« CETTE ÉPIDÉMIE a été causée par la confluence de plusieurs circonstances et n’était pas la faute, ou n’était pas due à l’action délibérée d’un groupe ou d’un individu. » Telle est l’une des principales conclusions du rapport demandé par l’ONU à la suite des polémiques sur l’origine de l’épidémie de choléra qui a provoqué la mort de plus de 4 500 personnes et touché près de 300 000 Haïtiens. Selon le groupe d’experts*, présidé par le médecin mexicain Alejandro Craviolo, du Centre international de recherche pour la diarrhée (Bangladesh), les conditions sanitaires au camp de la Mission des Nations unies pour la stabilisation en Haïti (MINUSTAH) à Mirebalais n’étaient « pas suffisantes » pour éviter une contamination fécale de la rivière Meye, un affluent du fleuve Artibonite d’où est partie l’épidémie.
Épidémie explosive.
Toutefois, les experts ne mettent pas en cause les Casques bleus népalais alors en poste dans cette partie de l’île, mais évoque plutôt « une confluence de circonstances » entraînant une épidémie explosive qui s’est ensuite répandue à travers toute l’île.
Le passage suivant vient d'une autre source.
-- pv_equiv track=rewrite | github.com/Y2ktorrez/Python | multiplessoluciones.py | sumaProd
-- ===== SOURCE A (Python) =====
-- def sumaProd(n) :
-- 	c = 1
-- 	sum = 0
-- 	v = n
-- 	while (c <= n):
-- 		sum = sum + v*c
-- 		v = v - 1
-- 		c = c + 1
-- 	return sum
-- ===== SOURCE B (Python) =====
-- def sumaProd(n):
--     # closed form: sum_{c=1..n} (n+1-c)*c = n*(n+1)*(n+2)//6
--     if n <= 0:
--         return 0
--     return n * (n + 1) * (n + 2) // 6
-- ===== Notes on version B (the rewrite author's own statement) =====
-- stated objective: faster
-- what changed: Replaced the O(n) while-loop accumulation with the closed-form polynomial n*(n+1)*(n+2)//6 (0 for n<=0).
import Mathlib
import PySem

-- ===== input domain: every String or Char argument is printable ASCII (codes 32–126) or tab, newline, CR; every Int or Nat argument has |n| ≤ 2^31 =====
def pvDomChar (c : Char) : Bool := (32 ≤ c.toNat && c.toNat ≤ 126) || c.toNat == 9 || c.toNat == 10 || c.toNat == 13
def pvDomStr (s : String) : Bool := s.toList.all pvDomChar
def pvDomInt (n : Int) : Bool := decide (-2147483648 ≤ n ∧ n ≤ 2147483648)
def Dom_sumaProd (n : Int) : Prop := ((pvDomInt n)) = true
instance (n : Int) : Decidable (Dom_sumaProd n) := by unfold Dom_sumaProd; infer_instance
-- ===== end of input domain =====

-- B replaces A's O(n) accumulation loop with the closed-form polynomial n*(n+1)*(n+2)//6 (faster, asymptotic).


-- ===== PORT A =====
-- literal port of A's while-loop: state (c, v, sum), loop while c ≤ n
def sumaProdGo (n c v sum : Int) : Int :=
  if c ≤ n then sumaProdGo n (c + 1) (v - 1) (sum + v * c) else sum
termination_by (n + 1 - c).toNat
decreasing_by omega

def sumaProd (n : Int) : Int := sumaProdGo n 1 n 0

-- ===== PORT B =====
def sumaProd_alt (n : Int) : Int :=
  if n ≤ 0 then 0 else PySem.Int.floordiv (n * (n + 1) * (n + 2)) 6

-- ===== PRECONDITION & SPEC =====
def Spec_sumaProd (n : Int) (out : Int) : Prop := out = sumaProd_alt n
instance (n : Int) (out : Int) : Decidable (Spec_sumaProd n out) := by unfold Spec_sumaProd; infer_instance

-- ===== CLAIM (what is proved, stated in full; the proofs are below) =====
def Claim_equal_sumaProd : Prop := ∀ (n : Int), Dom_sumaProd n → Spec_sumaProd n (sumaProd n)

-- ===== LEMMAS AND PROOFS =====

-- g n k = value of the loop's remaining accumulation when k iterations remain
def pvG (n : Int) : Nat → Int
  | 0 => 0
  | k + 1 => (k + 1) * (n - k) + pvG n k

theorem pvGo_eq_g (n : Int) (k : Nat) : ∀ s : Int, sumaProdGo n (n + 1 - k) k s = s + pvG n k := by
  induction k with
  | zero =>
      intro s
      rw [sumaProdGo]
      simp [pvG]
  | succ k ih =>
      intro s
      rw [sumaProdGo, if_pos (by push_cast; omega),
        show (n + 1 - ((k + 1 : Nat) : Int) + 1) = n + 1 - (k : Nat) from by push_cast; ring,
        show (((k + 1 : Nat) : Nat) : Int) - 1 = ((k : Nat) : Int) from by push_cast; ring, ih]
      simp [pvG]
      ring

theorem pvG_closed (n : Int) (k : Nat) :
    6 * pvG n k = 3 * (n + 1) * k * (k + 1) - k * (k + 1) * (2 * k + 1) := by
  induction k with
  | zero => simp [pvG]
  | succ k ih =>
      rw [pvG]
      push_cast
      push_cast at ih
      linarith [ih]

-- ===== VERDICT (by name: the statement is the Claim_ definition above) =====
theorem sumaProd_spec : Claim_equal_sumaProd := by
  intro n _
  unfold Spec_sumaProd sumaProd sumaProd_alt
  by_cases hn : n ≤ 0
  · rw [if_pos hn, sumaProdGo, if_neg (by omega)]
  · rw [if_neg hn]
    have hk : (n.toNat : Int) = n := Int.toNat_of_nonneg (by omega)
    have hgo : sumaProdGo n 1 n 0 = pvG n n.toNat := by
      have h := pvGo_eq_g n n.toNat 0
      rw [hk, show n + 1 - n = (1 : Int) from by ring, zero_add] at h
      exact h
    rw [hgo]
    have hc := pvG_closed n n.toNat
    rw [hk] at hc
    have h6 : n * (n + 1) * (n + 2) = 6 * pvG n n.toNat := by rw [hc]; ring
    rw [h6, PySem.Int.floordiv_eq_ediv_of_pos (by omega), Int.mul_ediv_cancel_left _ (by norm_num)]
Les chercheurs confirment que les souches retrouvées « sont génétiquement identiques, indiquant une source unique pour l’épidémie en Haïti », que cette souche est extérieure à Haïti, « très similaire mais pas identique aux souches du choléra de l’Asie du Sud actuellement en circulation en Asie. »
Cependant, soulignent-ils, « l’introduction de cette souche du choléra en raison de la contamination environnementale avec les matières fécales n’aurait pas pu être la source d’une telle épidémie sans les déficiences simultanées du système d’adduction d’eau, d’assainissement et de soins de santé ». Ils excluent une « faute » ou une « action délibérée, d’un groupe ou d’un individu ».
Plusieurs facteurs expliquent, selon eux, la diffusion rapide du vibrio : l’usage répandu de l’eau de la rivière pour faire la lessive, se baigner, boire et s’amuser ; l’exposition régulière des travailleurs agricoles à l’eau d’irrigation du fleuve ; le degré de salinité du delta de l’Artibonite, qui a fourni des conditions optimales pour une prolifération rapide de vibrio cholerae ; l’absence d’immunité de la population haïtienne au choléra ; les mauvaises conditions en matière d’eau et d’assainissement ; la migration d’individus infectés vers des communautés résidentielles et des centres de traitement ; le fait que la souche de type sud-asiatique à l’origine de l’épidémie provoque une diarrhée plus sévère en raison de la production plus importante de toxine cholérique ; les conditions de prise en charge des malades au début de l’épidémie qui ont probablement favorisé la propagation de la maladie à d’autres patients ou au personnel soignant.
Recommandations.
S’ils ne mettent pas en cause l’ONU, les experts recommandent que « les secouristes et le personnel des Nations Unies venant de zones où le choléra est endémique reçoivent une dose prophylactique d’antibiotiques avant leur départ ou soient testés pour confirmer qu’ils ne portent pas le virus du choléra ». Ils préconisent aussi une vaccination contre le choléra et une antibiothérapie préalable pour tous les employés des Nations unies et les secouristes se rendant dans des zones d’urgence, afin qu’ils soient protégés et qu’ils protègent la santé des autres.
Pour prévenir l’introduction d’une contamination de l’environnement local, « les installations des Nations unies à travers le monde devraient traiter les matières fécales en utilisant des systèmes qui inactivent les bactéries pathogènes avant l’élimination de ces matières fécales », concluent-ils.
Un groupe de travail devrait être mis en place, au sein des Nations unies, « afin d’étudier les conclusions et les recommandations formulées par le Groupe d’experts indépendants et d’en assurer un suivi rapide et approprié », a déclaré un porte-parole.
* Outre le président,, le Dr Claudio Lanata (Institut d’enquête nutritionnelle du Pérou), le Dr Daniele Lantagne (université d’Harvard, États-Unis) et le Dr Balakrish Nair (Institut national du choléra et des maladies entériques, Inde).